TASK: Please keep to the lines below from the one with "[List.foldl, ih, Function.iterate_succ_apply]" through the one with "rw [Function.iterate_succ_apply, ih]", and restate them word for word, ends included.

RECORDS PROVIDED:
-- pv_equiv track=rewrite | github.com/kynk94/torch-firewood | tests/helpers/utils.py | power_of_2
-- ===== SOURCE A (Python) =====
-- from typing import Any, Iterable, List, Tuple, Union
--
-- def power_of_2(n: int, reverse: bool = False) -> List[int]:
--     if reverse:
--         i = 2 ** (n - 1)
--         for _ in range(n):
--             yield i
--             i >>= 1
--     else:
--         i = 1
--         for _ in range(n):
--             yield i
--             i <<= 1
-- ===== SOURCE B (Python) =====
-- def power_of_2(n: int, reverse: bool = False):
--     # stateless: each yielded value is a closed form of its index
--     for j in range(n):
--         yield 1 << (n - 1 - j) if reverse else 1 << j
-- ===== Notes on version B (the rewrite author's own statement) =====
-- stated objective: alternative
-- what changed: Replaced the mutated running accumulator (shifted/doubled each iteration) with a stateless per-index closed form 2**j / 2**(n-1-j).
import Mathlib
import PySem

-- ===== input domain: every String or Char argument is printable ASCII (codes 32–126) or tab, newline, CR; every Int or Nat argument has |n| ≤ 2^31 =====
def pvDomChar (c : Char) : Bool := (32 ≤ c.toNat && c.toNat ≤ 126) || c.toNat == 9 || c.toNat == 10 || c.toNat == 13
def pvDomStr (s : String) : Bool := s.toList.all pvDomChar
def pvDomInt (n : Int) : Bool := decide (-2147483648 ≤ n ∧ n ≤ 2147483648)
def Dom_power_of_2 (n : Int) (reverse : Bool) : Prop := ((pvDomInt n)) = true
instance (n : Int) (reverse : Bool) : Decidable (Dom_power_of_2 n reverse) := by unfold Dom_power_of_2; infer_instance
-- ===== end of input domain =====

-- B replaces A's mutated running value (shifted each iteration) with a stateless closed form of the index.
-- A is a generator; the ports return the list of yielded values.
-- ===== PORT A =====
-- for n <= 0 Python's initial `2 ** (n - 1)` is an unused float 0.5; the port's unused `2 ^ (n-1).toNat` is equally dead (the loop is empty).
def power_of_2 (n : Int) (reverse : Bool) : List Int :=
  if reverse then
    ((PySem.List.pyRange 0 n 1).foldl
      (fun (s : List Int × Int) _ => (s.1 ++ [s.2], PySem.Int.floordiv s.2 2))
      ([], 2 ^ (n - 1).toNat)).1
  else
    ((PySem.List.pyRange 0 n 1).foldl
      (fun (s : List Int × Int) _ => (s.1 ++ [s.2], s.2 * 2))
      ([], 1)).1

-- ===== PORT B =====
def power_of_2_alt (n : Int) (reverse : Bool) : List Int :=
  (PySem.List.pyRange 0 n 1).map
    (fun j => if reverse then 2 ^ (n - 1 - j).toNat else 2 ^ j.toNat)

-- ===== PRECONDITION & SPEC =====
def Spec_power_of_2 (n : Int) (reverse : Bool) (out : List Int) : Prop := out = power_of_2_alt n reverse
instance (n : Int) (reverse : Bool) (out : List Int) : Decidable (Spec_power_of_2 n reverse out) := by unfold Spec_power_of_2; infer_instance

-- ===== CLAIM (what is proved, stated in full; the proofs are below) =====
def Claim_equal_power_of_2 : Prop := ∀ (n : Int) (reverse : Bool), Dom_power_of_2 n reverse → Spec_power_of_2 n reverse (power_of_2 n reverse)

-- ===== LEMMAS AND PROOFS =====

-- ===== VERDICT (by name: the statement is the Claim_ definition above) =====
-- fold with an element-ignoring body is an iterate of the step
theorem foldl_ignore {α β : Type} (g : β → β) (l : List α) (init : β) :
    l.foldl (fun s _ => g s) init = g^[l.length] init := by
  induction l generalizing init with
  | nil => rfl
  | cons a t ih => simp [List.foldl, ih, Function.iterate_succ_apply]

theorem fwd_iter (m : Nat) (i : Int) (acc : List Int) :
    ((fun (s : List Int × Int) => (s.1 ++ [s.2], s.2 * 2))^[m] (acc, i)).1
      = acc ++ (List.range m).map (fun j => i * 2 ^ j) := by
  induction m generalizing i acc with
  | zero => simp
  | succ m ih =>
    rw [Function.iterate_succ_apply, ih]
    simp [List.range_succ_eq_map, List.map_map, Function.comp, pow_succ]
    intro a _
    ring

theorem rev_iter (m p : Nat) (acc : List Int) (h : m ≤ p + 1) :
    ((fun (s : List Int × Int) => (s.1 ++ [s.2], PySem.Int.floordiv s.2 2))^[m] (acc, 2 ^ p)).1
      = acc ++ (List.range m).map (fun j => 2 ^ (p - j)) := by
  induction m generalizing p acc with
  | zero => simp
  | succ m ih =>
    rw [Function.iterate_succ_apply]
    cases p with
    | zero =>
      have hm : m = 0 := by omega
      subst hm
      simp [List.range_succ]
    | succ q =>
      have hf : PySem.Int.floordiv ((2:Int) ^ (q + 1)) 2 = 2 ^ q := by
        simp [PySem.Int.floordiv, pow_succ]
      rw [hf, ih q _ (by omega)]
      simp [List.range_succ_eq_map, List.map_map, Function.comp]

theorem power_of_2_spec : Claim_equal_power_of_2 := by
  intro n reverse _
  unfold Spec_power_of_2 power_of_2 power_of_2_alt
  rw [PySem.List.pyRange_one 0 n]
  simp only [zero_add, List.foldl_map, List.map_map]
  rw [foldl_ignore, foldl_ignore]
  cases reverse with
  | false =>
    simp only [Bool.false_eq_true, if_false]
    rw [List.length_range, fwd_iter]
    simp [Function.comp]
  | true =>
    simp only [if_true]
    rw [List.length_range,
        rev_iter (n - 0).toNat (n - 1).toNat [] (by omega)]
    simp only [List.nil_append]
    apply List.map_congr_left
    intro k hk
    simp only [List.mem_range] at hk
    show (2:Int) ^ ((n - 1).toNat - k) = 2 ^ (n - 1 - (k : Int)).toNat
    congr 1
    omega
-- pv_equiv track=rewrite | github.com/rituraj1314/VRV-Security-Assignment | log.py | find_most_accessed_endpoint
-- ===== SOURCE A (Python) =====
-- from collections import defaultdict
-- from typing import List, Dict, Tuple, Optional
--
-- def find_most_accessed_endpoint(log_entries: List[Dict[str, str]]) -> Optional[Tuple[str, int]]:
--     endpoint_counts = defaultdict(int)
--     for entry in log_entries:
--         if entry['status_code'] == '200':
--             endpoint_counts[entry['endpoint']] += 1
--     if not endpoint_counts:
--         return ("/", 0)
--     return max(endpoint_counts.items(), key=lambda x: x[1])
-- ===== SOURCE B (Python) =====
-- def find_most_accessed_endpoint(log_entries):
--     eps = [e['endpoint'] for e in log_entries if e['status_code'] == '200']
--     if not eps:
--         return ("/", 0)
--     seen = []
--     for ep in eps:
--         if ep not in seen:
--             seen.append(ep)
--     best, best_c = seen[0], eps.count(seen[0])
--     for ep in seen[1:]:
--         c = eps.count(ep)
--         if c > best_c:
--             best, best_c = ep, c
--     return (best, best_c)
-- ===== Notes on version B (the rewrite author's own statement) =====
-- stated objective: alternative
-- what changed: B drops the dict entirely: it extracts the status-200 endpoint list, dedups it into a first-occurrence list, recounts each distinct endpoint with list.count and keeps a running best under strict >, which reproduces max's first-in-insertion-order tie-break.
import Mathlib
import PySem

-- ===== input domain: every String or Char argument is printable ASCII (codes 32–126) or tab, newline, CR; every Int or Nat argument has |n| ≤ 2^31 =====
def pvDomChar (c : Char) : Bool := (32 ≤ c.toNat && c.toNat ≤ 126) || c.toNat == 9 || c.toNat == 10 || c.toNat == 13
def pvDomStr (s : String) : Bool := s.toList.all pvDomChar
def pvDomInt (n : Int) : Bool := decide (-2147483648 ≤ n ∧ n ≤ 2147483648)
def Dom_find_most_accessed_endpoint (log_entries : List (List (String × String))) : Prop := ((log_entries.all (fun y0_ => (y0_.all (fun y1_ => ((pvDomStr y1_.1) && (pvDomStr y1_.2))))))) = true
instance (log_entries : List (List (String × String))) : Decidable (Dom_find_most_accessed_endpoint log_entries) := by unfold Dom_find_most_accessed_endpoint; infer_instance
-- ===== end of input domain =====

-- B drops A's dict+max scan: it dedups the status-200 endpoint list into first-occurrence
-- order and recounts each distinct endpoint with list.count, keeping a running best (strict >).

-- ===== PORT A =====
def find_most_accessed_endpoint (log_entries : List (List (String × String))) : String × Int :=
  -- endpoint_counts = defaultdict(int); for entry: if entry['status_code'] == '200': counts[entry['endpoint']] += 1
  -- (entry['k'] is a dict lookup; Pre_ guarantees the keys are present, so getD returns the looked-up value)
  let endpoint_counts : PySem.Dict String Int :=
    log_entries.foldl (fun d entry =>
      if (PySem.Dict.mk entry).getD "status_code" "" == "200" then
        d.modify ((PySem.Dict.mk entry).getD "endpoint" "") 0 (· + 1)
      else d) PySem.Dict.empty
  if endpoint_counts.items.isEmpty then ("/", 0)
  else
    -- max(endpoint_counts.items(), key=lambda x: x[1])  (nonempty here, so max? is some)
    match PySem.List.max? endpoint_counts.items (fun x => x.2) with
    | some m => m
    | none => ("/", 0)

-- ===== PORT B =====
def find_most_accessed_endpoint_alt (log_entries : List (List (String × String))) : String × Int :=
  -- eps = [e['endpoint'] for e in log_entries if e['status_code'] == '200']
  let eps : List String :=
    (log_entries.filter (fun e => (PySem.Dict.mk e).getD "status_code" "" == "200")).map
      (fun e => (PySem.Dict.mk e).getD "endpoint" "")
  match eps with
  | [] => ("/", 0)                     -- if not eps: return ("/", 0)
  | _ :: _ =>
    -- seen = []; for ep in eps: if ep not in seen: seen.append(ep)
    let seen : List String :=
      eps.foldl (fun s ep => if s.contains ep then s else s ++ [ep]) []
    match seen with
    | [] => ("/", 0)                   -- unreachable: eps nonempty
    | s0 :: rest =>
      -- best, best_c = seen[0], eps.count(seen[0]); for ep in seen[1:]: c = eps.count(ep); if c > best_c: …
      rest.foldl (fun best ep =>
        let c : Int := PySem.List.count eps ep
        if best.2 < c then (ep, c) else best)
        (s0, (PySem.List.count eps s0 : Int))

-- ===== PRECONDITION & SPEC =====
-- Pre_ excludes exactly the inputs where A raises KeyError: an entry without 'status_code',
-- or a status-200 entry without 'endpoint'.
def Pre_find_most_accessed_endpoint (log_entries : List (List (String × String))) : Prop :=
  ∀ entry ∈ log_entries,
    (PySem.Dict.mk entry).contains "status_code" = true ∧
    ((PySem.Dict.mk entry).getD "status_code" "" = "200" →
      (PySem.Dict.mk entry).contains "endpoint" = true)
instance (log_entries : List (List (String × String))) : Decidable (Pre_find_most_accessed_endpoint log_entries) := by unfold Pre_find_most_accessed_endpoint; infer_instance
def pvWitness_find_most_accessed_endpoint : (List (List (String × String))) :=
  [[("status_code", "200"), ("endpoint", "/home")], [("status_code", "404")]]

def Spec_find_most_accessed_endpoint (log_entries : List (List (String × String))) (out : String × Int) : Prop := out = find_most_accessed_endpoint_alt log_entries
instance (log_entries : List (List (String × String))) (out : String × Int) : Decidable (Spec_find_most_accessed_endpoint log_entries out) := by unfold Spec_find_most_accessed_endpoint; infer_instance

-- ===== CLAIM (what is proved, stated in full; the proofs are below) =====
def Claim_equal_find_most_accessed_endpoint : Prop := ∀ (log_entries : List (List (String × String))), Dom_find_most_accessed_endpoint log_entries → Pre_find_most_accessed_endpoint log_entries → Spec_find_most_accessed_endpoint log_entries (find_most_accessed_endpoint log_entries)

-- ===== LEMMAS AND PROOFS =====

-- Python max(xs, key) on a nonempty list IS the running-maximum loop with strict >
theorem max?_cons_foldl {α κ : Type} [LinearOrder κ] (key : α → κ) (x : α) (t : List α) :
    PySem.List.max? (x :: t) key =
      some (t.foldl (fun m y => if key m < key y then y else m) x) := by
  induction t generalizing x with
  | nil => rfl
  | cons y t ih =>
    simp only [PySem.List.max?, List.foldl_cons] at ih ⊢
    by_cases h : key x < key y <;> simp [h, ih]

-- A's counting loop is Counter(eps) for B's eps list
theorem dictA_eq_counter (log_entries : List (List (String × String))) :
    (log_entries.foldl (fun d entry =>
      if (PySem.Dict.mk entry).getD "status_code" "" == "200" then
        d.modify ((PySem.Dict.mk entry).getD "endpoint" "") 0 (· + 1)
      else d) PySem.Dict.empty : PySem.Dict String Int) =
    PySem.Dict.counter
      ((log_entries.filter (fun e => (PySem.Dict.mk e).getD "status_code" "" == "200")).map
        (fun e => (PySem.Dict.mk e).getD "endpoint" "")) := by
  rw [PySem.Dict.counter_eq_foldl, PySem.List.foldl_if_eq_foldl_filter, List.foldl_map]

-- B's dedup loop is Set.ofList
theorem seen_eq_ofList (eps : List String) :
    eps.foldl (fun s ep => if s.contains ep then s else s ++ [ep]) [] =
      PySem.Set.ofList eps := by
  rw [PySem.Set.ofList_eq_foldl]; rfl

-- ===== VERDICT (by name: the statement is the Claim_ definition above) =====
theorem find_most_accessed_endpoint_spec : Claim_equal_find_most_accessed_endpoint := by
  intro L _ _
  unfold Spec_find_most_accessed_endpoint find_most_accessed_endpoint find_most_accessed_endpoint_alt
  simp only [dictA_eq_counter, PySem.Dict.items_counter, seen_eq_ofList]
  generalize ((L.filter (fun e => (PySem.Dict.mk e).getD "status_code" "" == "200")).map
      (fun e => (PySem.Dict.mk e).getD "endpoint" "")) = eps
  cases heps : eps with
  | nil => rfl
  | cons e es =>
    have hmem : e ∈ PySem.Set.ofList (e :: es) := by
      rw [PySem.Set.mem_ofList]; exact List.mem_cons_self
    cases hS : PySem.Set.ofList (e :: es) with
    | nil => rw [hS] at hmem; exact absurd hmem (List.not_mem_nil)
    | cons s0 rest =>
      simp only [List.map_cons, List.isEmpty_cons, Bool.false_eq_true, if_false,
        max?_cons_foldl, List.foldl_map]
      rfl
theorem pvA (c : List Int) (h : c ≠ []) : mixtures_smoke c = pvSolveP c 0 (c.length - 1) := by
  have hn : 1 ≤ c.length := List.length_pos_of_ne_nil h
  show pvGet2 ((List.range' 2 (c.length + 1 - 2)).foldl (fun st len => pvPass c.length len st)
      (List.replicate c.length (List.replicate c.length 0),
       (List.range c.length).foldl (fun s i => pvSet2 s i i (c.getD i 0))
         (List.replicate c.length (List.replicate c.length 0)))).1 0 (c.length - 1)
    = pvSolveP c 0 (c.length - 1)
  rw [show c.length + 1 - 2 = c.length - 1 by omega]
  exact ((pvOuter c (c.length - 1) (le_refl _)).2.2 0 (c.length - 1)
    (by omega) (by omega) (by omega)).1

-- ===== B-side: prefix sums and the memo invariant =====
theorem pvPrefix_spec (c : List Int) : ∀ t, t ≤ c.length → (pvPrefix c).getD t 0 = pvSum c t := by
  have aux : ∀ m, m ≤ c.length →
      ((List.range m).foldl (fun p i => p.set (i+1) (p.getD i 0 + c.getD i 0))
        (List.replicate (c.length + 1) 0)).length = c.length + 1 ∧
      ∀ t, t ≤ m → ((List.range m).foldl (fun p i => p.set (i+1) (p.getD i 0 + c.getD i 0))
        (List.replicate (c.length + 1) 0)).getD t 0 = pvSum c t := by
    intro m
    induction m with
    | zero =>
      intro _
      refine ⟨by simp, fun t ht => ?_⟩
      rw [List.range_zero, List.foldl_nil, show t = 0 by omega, pvGetD_replicate]
      simp [pvSum]
    | succ m ih =>
      intro hm
      obtain ⟨ihl, ihv⟩ := ih (by omega)
      rw [List.range_succ, List.foldl_append, List.foldl_cons, List.foldl_nil]
      refine ⟨by simpa using ihl, fun t ht => ?_⟩
      by_cases htm : t = m + 1
      · subst htm
        rw [pvGetD_set_self _ _ _ (by omega), ihv m (by omega),
            pvSum_succ c m (by omega)]
      · rw [pvGetD_set_ne _ _ _ _ (by omega), ihv t (by omega)]
  intro t ht
  exact (aux c.length (le_refl _)).2 t ht

theorem pvColor_eq (c : List Int) (i j : Nat) (hij : i ≤ j) (hj : j < c.length) :
    pvColor c (pvPrefix c) i j = pvColorS c i j := by
  unfold pvColor pvColorS
  by_cases he : i = j
  · rw [if_pos he, if_pos he]
  · rw [if_neg he, if_neg he,
        pvPrefix_spec c (j+1) (by omega), pvPrefix_spec c i (by omega)]

def pvGood (c : List Int) (m : PySem.Dict (Nat × Nat) Int) : Prop :=
  ∀ a b v, m.get? (a, b) = some v → v = pvSolveP c a b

EXERCISE RESPONSE:
  | cons a t ih => simp [List.foldl, ih, Function.iterate_succ_apply]

theorem fwd_iter (m : Nat) (i : Int) (acc : List Int) :
    ((fun (s : List Int × Int) => (s.1 ++ [s.2], s.2 * 2))^[m] (acc, i)).1
      = acc ++ (List.range m).map (fun j => i * 2 ^ j) := by
  induction m generalizing i acc with
  | zero => simp
  | succ m ih =>
    rw [Function.iterate_succ_apply, ih]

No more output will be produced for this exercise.